■ **Task statement**
Copy out each line featuring the string "track" from the entries beneath.

■ **Data provided**
-- pv_equiv track=rewrite | github.com/mortyc126-debug/rayon | src/formal_subtree_bound.py | count_nonequivalent_partial_graphs
-- ===== SOURCE A (Python) =====
-- import itertools
--
-- def count_nonequivalent_partial_graphs(N, k, t_edges):
--     """Count the number of non-equivalent partial graphs after
--     querying t_edges edge variables for k-CLIQUE on N vertices.
--
--     Two partial graphs P₁, P₂ (each assigning t_edges to {0,1})
--     are equivalent iff:
--       for ALL completions G: CLIQUE(P₁∪G) = CLIQUE(P₂∪G)
--
--     Returns: number of equivalence classes.
--
--     Method: enumerate all 2^t partial assignments, group by equivalence.
--     (Feasible only for small t.)
--     """
--     n = N * (N-1) // 2
--     edge_list = []
--     edge_idx = {}
--     idx = 0
--     for i in range(N):
--         for j in range(i+1, N):
--             edge_list.append((i, j))
--             edge_idx[(i,j)] = idx
--             edge_idx[(j,i)] = idx
--             idx += 1
--
--     # Choose which t edges to query (use first t for simplicity)
--     if t_edges > n:
--         t_edges = n
--     query_edges = list(range(t_edges))
--     remaining_edges = list(range(t_edges, n))
--     num_remaining = len(remaining_edges)
--
--     if num_remaining > 18:  # too many completions
--         return -1  # infeasible
--
--     # For each partial assignment of query_edges:
--     # Compute the "signature" = truth table of CLIQUE over all completions
--     equivalence_classes = set()
--
--     for partial_bits in range(2**t_edges):
--         # This partial assignment: edge query_edges[j] = (partial_bits >> j) & 1
--         partial = {}
--         for j in range(t_edges):
--             partial[query_edges[j]] = (partial_bits >> j) & 1
--
--         # Signature: for each completion, does k-CLIQUE hold?
--         sig = []
--         for comp_bits in range(2**num_remaining):
--             # Full assignment
--             full = [0] * n
--             for j in range(t_edges):
--                 full[query_edges[j]] = partial[query_edges[j]]
--             for j in range(num_remaining):
--                 full[remaining_edges[j]] = (comp_bits >> j) & 1
--
--             # Check k-CLIQUE
--             has_clique = False
--             for combo in itertools.combinations(range(N), k):
--                 clique = True
--                 for a in range(len(combo)):
--                     for b in range(a+1, len(combo)):
--                         if not full[edge_idx[(combo[a], combo[b])]]:
--                             clique = False
--                             break
--                     if not clique:
--                         break
--                 if clique:
--                     has_clique = True
--                     break
--             sig.append(1 if has_clique else 0)
--
--         equivalence_classes.add(tuple(sig))
--
--     return len(equivalence_classes)
-- ===== SOURCE B (Python) =====
-- import itertools
--
-- def count_nonequivalent_partial_graphs(N, k, t_edges):
--     """Table-first re-implementation: precompute one clique mask per k-subset and a
--     truth table CLIQUE(g) for every full graph g, then read each signature off the
--     table by bit-composing partial_bits with the completion bits."""
--     n = N * (N - 1) // 2
--     t = min(t_edges, n)
--     num_remaining = n - t
--     if num_remaining > 18:
--         return -1  # infeasible
--
--     # edges in the same canonical order (row-major over i < j); bit idx of edge = position
--     edges = [(i, j) for i in range(N) for j in range(i + 1, N)]
--
--     # one bitmask per candidate clique: the edges both of whose endpoints lie in the combo
--     combo_masks = []
--     for combo in itertools.combinations(range(N), k):
--         members = set(combo)
--         m = 0
--         for idx, (i, j) in enumerate(edges):
--             if i in members and j in members:
--                 m |= 1 << idx
--         combo_masks.append(m)
--
--     # truth table over all 2^n full graphs
--     clique_table = [1 if any(g & m == m for m in combo_masks) else 0
--                     for g in range(1 << n)]
--
--     sigs = set()
--     for partial_bits in range(1 << t):
--         sigs.add(tuple(clique_table[partial_bits | (comp_bits << t)]
--                        for comp_bits in range(1 << num_remaining)))
--     return len(sigs)
-- ===== Notes on version B (the rewrite author's own statement) =====
-- stated objective: faster
-- what changed: B replaces A's per-(partial,completion) rebuild of the edge vector, dict-based edge lookups and nested pairwise clique scan by precomputing one edge-bitmask per k-subset and a CLIQUE truth table over all 2^n full graphs read off by bit-composition, and it decides the infeasibility guard arithmetically before building any Theta(N^2) edge structures (A builds the full edge list and dict even when it then returns -1).
-- outside the precondition, e.g. on count_nonequivalent_partial_graphs(3, 2, -1): A raises TypeError, B raises ValueError; on count_nonequivalent_partial_graphs(3, -1, 2): A raises ValueError, B raises ValueError
import Mathlib
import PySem

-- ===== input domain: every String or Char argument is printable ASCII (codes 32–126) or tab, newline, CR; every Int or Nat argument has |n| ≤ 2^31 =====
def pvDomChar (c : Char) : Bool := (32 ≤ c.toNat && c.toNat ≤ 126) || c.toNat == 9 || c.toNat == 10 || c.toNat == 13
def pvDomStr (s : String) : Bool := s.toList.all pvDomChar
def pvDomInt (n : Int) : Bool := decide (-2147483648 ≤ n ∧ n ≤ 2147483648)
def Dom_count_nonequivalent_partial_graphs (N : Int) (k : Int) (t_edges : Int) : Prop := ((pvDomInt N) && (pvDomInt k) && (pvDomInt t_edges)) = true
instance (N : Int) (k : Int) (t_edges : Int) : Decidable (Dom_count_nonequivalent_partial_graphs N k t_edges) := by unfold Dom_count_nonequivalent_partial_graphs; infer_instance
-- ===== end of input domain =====
-- pv_equiv track=rewrite | github.com/SHIBINSHA02/Planora | hillclimb.py | evaluate_cost
-- ===== SOURCE A (Python) =====
-- def evaluate_cost(timetable, teachers, days, periods):
--     cost = 0
--     teacher_load = {t: 0 for t in teachers}
--
--     for day in range(days):
--         teachers_in_day = set()
--         for period in range(periods):
--             teacher = timetable[day][period]
--             teacher_load[teacher] += 1
--
--             if teacher in teachers_in_day:
--                 cost += 1000
--             else:
--                 teachers_in_day.add(teacher)
--
--             if period == periods - 1:
--                 cost += 10
--
--     expected_load = (days * periods) // len(teachers)
--     for t in teachers:
--         if teacher_load[t] > expected_load + 2 or teacher_load[t] < expected_load - 2:
--             cost += 500
--
--     return cost
-- ===== SOURCE B (Python) =====
-- def evaluate_cost(timetable, teachers, days, periods):
--     # materialise the visited grid once (keeps IndexError on short rows/tables)
--     rows = [[timetable[d][p] for p in range(periods)] for d in range(days)]
--     # the once-per-day +10 in closed form (paid only when a last period exists)
--     cost = 10 * len(rows) if periods > 0 else 0
--     # a day's conflicts = adjacent duplicates of its sorted cells
--     for row in rows:
--         srt = sorted(row)
--         cost += 1000 * sum(1 if x == y else 0 for x, y in zip(srt, srt[1:]))
--     # loads read off the flattened grid by occurrence counting (no dict at all)
--     flat = [t for row in rows for t in row]
--     expected = (days * periods) // len(teachers)
--     for t in teachers:
--         if abs(flat.count(t) - expected) > 2:
--             cost += 500
--     return cost
-- ===== Notes on version B (the rewrite author's own statement) =====
-- stated objective: alternative
-- what changed: B drops A's incremental seen-set and dict of loads entirely: it materialises the visited grid once, pays the per-day +10 in closed form, counts a day's conflicts as adjacent duplicates of the day's sorted cells (sort-then-scan), and reads each teacher's load by counting occurrences in the flattened grid.
import Mathlib
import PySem

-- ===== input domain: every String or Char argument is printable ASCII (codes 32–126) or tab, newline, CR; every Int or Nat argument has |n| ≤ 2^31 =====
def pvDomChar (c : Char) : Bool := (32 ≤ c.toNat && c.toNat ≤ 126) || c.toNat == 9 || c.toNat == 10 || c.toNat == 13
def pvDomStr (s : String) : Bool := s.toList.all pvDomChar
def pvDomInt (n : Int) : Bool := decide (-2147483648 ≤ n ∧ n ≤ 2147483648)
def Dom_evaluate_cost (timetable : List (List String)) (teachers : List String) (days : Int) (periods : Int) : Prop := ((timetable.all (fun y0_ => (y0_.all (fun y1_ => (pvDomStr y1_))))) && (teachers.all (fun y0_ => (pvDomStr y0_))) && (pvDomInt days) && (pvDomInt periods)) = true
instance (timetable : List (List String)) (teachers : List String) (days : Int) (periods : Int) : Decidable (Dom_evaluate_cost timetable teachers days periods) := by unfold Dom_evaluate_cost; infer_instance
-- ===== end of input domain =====

-- B replaces A's seen-set/dict bookkeeping: per-day +10 in closed form, conflicts by
-- sorting a day's cells and counting adjacent duplicates, loads by counting occurrences
-- in the flattened grid (objective: alternative).

-- ===== PORT A =====
-- timetable[day][period] (the getD defaults are only reached outside Pre_, where Python raises IndexError)
def pvCell (timetable : List (List String)) (day period : Int) : String :=
  (PySem.List.pyGet? ((PySem.List.pyGet? timetable day).getD []) period).getD ""

-- teacher_load[teacher] += 1 (outside Pre_ Python raises KeyError; insert/getD is exact when the key is present)
def pvInc (d : PySem.Dict String Int) (t : String) : PySem.Dict String Int :=
  d.insert t (d.getD t 0 + 1)

-- A's inner-loop body: load update, seen-set conflict test, +10 on the last period
def pvPeriodStep (timetable : List (List String)) (periods day : Int)
    (q : Int × PySem.Dict String Int × PySem.Set String) (period : Int) :
    Int × PySem.Dict String Int × PySem.Set String :=
  let teacher := pvCell timetable day period
  let d' := pvInc q.2.1 teacher
  let q1 : Int × PySem.Dict String Int × PySem.Set String :=
    if PySem.Set.contains q.2.2 teacher then (q.1 + 1000, d', q.2.2)
    else (q.1, d', PySem.Set.add q.2.2 teacher)
  if period = periods - 1 then (q1.1 + 10, q1.2.1, q1.2.2) else q1

-- A's per-day loop: run the periods with a fresh seen set, keep (cost, load)
def pvDayStepA (timetable : List (List String)) (periods : Int)
    (s : Int × PySem.Dict String Int) (day : Int) : Int × PySem.Dict String Int :=
  let r := (PySem.List.pyRange 0 periods 1).foldl (pvPeriodStep timetable periods day)
             (s.1, s.2, PySem.Set.empty)
  (r.1, r.2.1)

def evaluate_cost (timetable : List (List String)) (teachers : List String) (days : Int) (periods : Int) : Int :=
  let load0 : PySem.Dict String Int := teachers.foldl (fun d t => d.insert t 0) PySem.Dict.empty
  let fin := (PySem.List.pyRange 0 days 1).foldl (pvDayStepA timetable periods) (0, load0)
  let expected := PySem.Int.floordiv (days * periods) (teachers.length : Int)
  teachers.foldl
    (fun c t =>
      if fin.2.getD t 0 > expected + 2 ∨ fin.2.getD t 0 < expected - 2 then c + 500 else c)
    fin.1

-- ===== PORT B =====
def evaluate_cost_alt (timetable : List (List String)) (teachers : List String) (days : Int) (periods : Int) : Int :=
  -- rows = [[timetable[d][p] for p in range(periods)] for d in range(days)]
  let rows := (PySem.List.pyRange 0 days 1).map
      (fun d => (PySem.List.pyRange 0 periods 1).map (fun p => pvCell timetable d p))
  -- cost = 10 * len(rows) if periods > 0 else 0
  let cost0 : Int := if 0 < periods then 10 * (rows.length : Int) else 0
  -- for row in rows: cost += 1000 * sum(1 if x == y else 0 for x, y in zip(srt, srt[1:]))
  let cost1 := rows.foldl
      (fun c row =>
        let srt := PySem.List.sorted row (fun x => x) false
        c + 1000 * (((srt.zip (PySem.List.slice srt (some 1) none)).map
            (fun p => if p.1 = p.2 then (1 : Int) else 0)).sum))
      cost0
  -- flat = [t for row in rows for t in row]
  let flat := rows.flatMap (fun row => row)
  let expected := PySem.Int.floordiv (days * periods) (teachers.length : Int)
  teachers.foldl
    (fun c t => if 2 < ((flat.count t : Int) - expected).natAbs then c + 500 else c)
    cost1

-- ===== PRECONDITION & SPEC =====
-- Pre_ excludes exactly the inputs on which the Python A raises: empty teachers (ZeroDivisionError),
-- a visited day missing from the timetable or a visited period missing from its row (IndexError),
-- and a visited cell naming a teacher outside `teachers` (KeyError).
def Pre_evaluate_cost (timetable : List (List String)) (teachers : List String) (days : Int) (periods : Int) : Prop :=
  teachers ≠ [] ∧
  (0 < periods → days ≤ (timetable.length : Int) ∧
    ∀ row ∈ timetable.take days.toNat,
      periods ≤ (row.length : Int) ∧ ∀ c ∈ row.take periods.toNat, c ∈ teachers)

instance (timetable : List (List String)) (teachers : List String) (days : Int) (periods : Int) : Decidable (Pre_evaluate_cost timetable teachers days periods) := by unfold Pre_evaluate_cost; infer_instance

def pvWitness_evaluate_cost : List (List String) × List String × Int × Int :=
  ([["a", "b"], ["b", "b"]], ["a", "b"], 2, 2)

def Spec_evaluate_cost (timetable : List (List String)) (teachers : List String) (days : Int) (periods : Int) (out : Int) : Prop := out = evaluate_cost_alt timetable teachers days periods
instance (timetable : List (List String)) (teachers : List String) (days : Int) (periods : Int) (out : Int) : Decidable (Spec_evaluate_cost timetable teachers days periods out) := by unfold Spec_evaluate_cost; infer_instance

-- ===== CLAIM (what is proved, stated in full; the proofs are below) =====
def Claim_equal_evaluate_cost : Prop := ∀ (timetable : List (List String)) (teachers : List String) (days : Int) (periods : Int), Dom_evaluate_cost timetable teachers days periods → Pre_evaluate_cost timetable teachers days periods → Spec_evaluate_cost timetable teachers days periods (evaluate_cost timetable teachers days periods)

-- ===== LEMMAS AND PROOFS =====

-- the cells A visits on one day
def pvCells (timetable : List (List String)) (day periods : Int) : List String :=
  (PySem.List.pyRange 0 periods 1).map (fun p => pvCell timetable day p)

-- A's seen-set body (without the +10) on one cell
def pvSeenStep (q : Int × PySem.Dict String Int × PySem.Set String) (teacher : String) :
    Int × PySem.Dict String Int × PySem.Set String :=
  let d' := pvInc q.2.1 teacher
  if PySem.Set.contains q.2.2 teacher then (q.1 + 1000, d', q.2.2)
  else (q.1, d', PySem.Set.add q.2.2 teacher)

-- closed form of the seen-set fold: conflicts = length minus newly-inserted distinct elements
lemma pv_seen_fold (l : List String) (c : Int) (d : PySem.Dict String Int) (s : PySem.Set String) :
    l.foldl pvSeenStep (c, d, s)
      = (c + 1000 * ((l.length : Int)
            - (((l.foldl PySem.Set.add s).length : Int) - (s.length : Int))),
         l.foldl pvInc d, l.foldl PySem.Set.add s) := by
  induction l generalizing c d s with
  | nil => simp
  | cons x xs ih =>
    rw [List.foldl_cons, List.foldl_cons (f := pvInc), List.foldl_cons (f := PySem.Set.add)]
    by_cases hx : x ∈ s
    · have h1 : pvSeenStep (c, d, s) x = (c + 1000, pvInc d x, s) := by
        simp [pvSeenStep, PySem.Set.contains_eq_listContains, hx]
      rw [h1, ih, PySem.Set.add_of_mem hx]
      refine Prod.ext ?_ rfl
      simp only [List.length_cons]
      push_cast; ring
    · have h1 : pvSeenStep (c, d, s) x = (c, pvInc d x, PySem.Set.add s x) := by
        simp [pvSeenStep, PySem.Set.contains_eq_listContains, hx]
      rw [h1, ih, PySem.Set.add_of_not_mem hx]
      refine Prod.ext ?_ rfl
      simp only [List.length_cons, List.length_append, List.length_nil]
      push_cast; ring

■ **Output**
-- pv_equiv track=rewrite | github.com/mortyc126-debug/rayon | src/formal_subtree_bound.py | count_nonequivalent_partial_graphs
-- pv_equiv track=rewrite | github.com/SHIBINSHA02/Planora | hillclimb.py | evaluate_cost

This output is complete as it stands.